Municipal Bond Forum

Home > Municipal Bond Forum > Bond Insurers > On Don’t Lose Sleep Over Bond Insurers Woes cont’d #3

On Don’t Lose Sleep Over Bond Insurers Woes cont’d #3

Q

If Fitch downgrades the bond insurers, how can there not be a large selloff of insured municipals? How do you expect the muni market to react to the bond insurers being downgraded?

C.

A

James A. Klotz responds:

In your e-mail, you cite an article from the Lyndon LaRouche Political Action Committee.
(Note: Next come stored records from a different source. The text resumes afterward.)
-- pv_equiv track=rewrite | github.com/Jackbutler1991/AQA_Alexander_P | HW4/for_loops.py | sum_sab_numbers
-- ===== SOURCE A (Python) =====
-- def sum_sab_numbers(numbers):
--     count, num_sub, num_pos = 0, 0, 1
--     for item in numbers:
--         if item < 0:
--             num_sub = num_sub + item
--             count = count + 1
--         else:
--             num_pos = num_pos * item
--     return count, num_sub, num_pos
-- ===== SOURCE B (Python) =====
-- def sum_sab_numbers(numbers):
--     negs = [x for x in numbers if x < 0]
--     nonnegs = [x for x in numbers if x >= 0]
--     num_pos = 1
--     for x in nonnegs:
--         num_pos *= x
--     return (len(negs), sum(negs), num_pos)
-- ===== Notes on version B (the rewrite author's own statement) =====
-- stated objective: alternative
-- what changed: Replaces the single fused loop over three accumulators by a partition into negatives and non-negatives followed by three independent reductions (length, sum, product).
import Mathlib
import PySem

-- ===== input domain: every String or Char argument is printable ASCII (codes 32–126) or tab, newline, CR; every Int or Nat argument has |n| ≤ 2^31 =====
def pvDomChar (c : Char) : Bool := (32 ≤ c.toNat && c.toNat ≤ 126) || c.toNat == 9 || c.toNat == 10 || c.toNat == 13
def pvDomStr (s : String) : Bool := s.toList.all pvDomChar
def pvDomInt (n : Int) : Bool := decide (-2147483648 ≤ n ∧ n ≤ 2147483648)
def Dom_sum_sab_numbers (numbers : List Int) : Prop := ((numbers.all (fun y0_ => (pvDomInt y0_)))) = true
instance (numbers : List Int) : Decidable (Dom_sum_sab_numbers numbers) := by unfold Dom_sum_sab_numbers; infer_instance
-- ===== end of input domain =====

-- B replaces A's single fused loop by a partition into negatives / non-negatives and three independent reductions; same O(n) cost.

-- ===== PORT A =====
def sum_sab_numbers (numbers : List Int) : Int × Int × Int :=
  numbers.foldl
    (fun s item =>
      if item < 0 then (s.1 + 1, s.2.1 + item, s.2.2)
      else (s.1, s.2.1, s.2.2 * item))
    (0, 0, 1)

-- ===== PORT B =====
def sum_sab_numbers_alt (numbers : List Int) : Int × Int × Int :=
  let negs := numbers.filter (fun x => x < 0)
  let nonnegs := numbers.filter (fun x => x ≥ 0)
  ((negs.length : Int), negs.sum, nonnegs.foldl (fun p x => p * x) 1)

-- ===== PRECONDITION & SPEC =====
def Spec_sum_sab_numbers (numbers : List Int) (out : Int × Int × Int) : Prop := out = sum_sab_numbers_alt numbers
instance (numbers : List Int) (out : Int × Int × Int) : Decidable (Spec_sum_sab_numbers numbers out) := by unfold Spec_sum_sab_numbers; infer_instance

-- ===== CLAIM (what is proved, stated in full; the proofs are below) =====
def Claim_equal_sum_sab_numbers : Prop := ∀ (numbers : List Int), Dom_sum_sab_numbers numbers → Spec_sum_sab_numbers numbers (sum_sab_numbers numbers)

-- ===== LEMMAS AND PROOFS =====

theorem sum_sab_foldl_inv (l : List Int) (c s p : Int) :
    l.foldl
      (fun st item =>
        if item < 0 then (st.1 + 1, st.2.1 + item, st.2.2)
        else (st.1, st.2.1, st.2.2 * item))
      (c, s, p)
    = (c + ((l.filter (fun x => x < 0)).length : Int),
       s + (l.filter (fun x => x < 0)).sum,
       (l.filter (fun x => x ≥ 0)).foldl (fun q x => q * x) p) := by
  induction l generalizing c s p with
  | nil => simp
  | cons h t ih =>
    by_cases hh : h < 0
    · have hh' : ¬ h ≥ 0 := by omega
      simp [List.foldl, hh, hh', ih]
      constructor <;> ring
    · have hh' : h ≥ 0 := by omega
      simp [List.foldl, hh, hh', ih]

-- ===== VERDICT (by name: the statement is the Claim_ definition above) =====
theorem sum_sab_numbers_spec : Claim_equal_sum_sab_numbers := by
  intro numbers _
  unfold Spec_sum_sab_numbers sum_sab_numbers sum_sab_numbers_alt
  rw [sum_sab_foldl_inv]
  simp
Our first thought is that you should find a more credible source for information regarding the municipal bond market.

The article attributes sensational comments to “one municipal bond market advisor,” which we consider to be reckless and irresponsible.

As we state in our most recent commentary: “Bond insurers are only compelled to pay principal and interest if the underlying borrower cannot do so. Remember, issuers in the municipal bond market almost invariably meet their payment obligations.”

Why then, would the downgrade of a AAA-insurer be a “crushing blow” to the municipal bond market, as the article states?

During this turbulent period, you may not want to hold a bond insurer’s stock, but the bonds will be fine.

Nov 19, 2007

Start here.

Do you have specific criteria for bonds you’re looking for? Let us know and we’ll e-mail you bonds that fit your needs. There is no charge for this service.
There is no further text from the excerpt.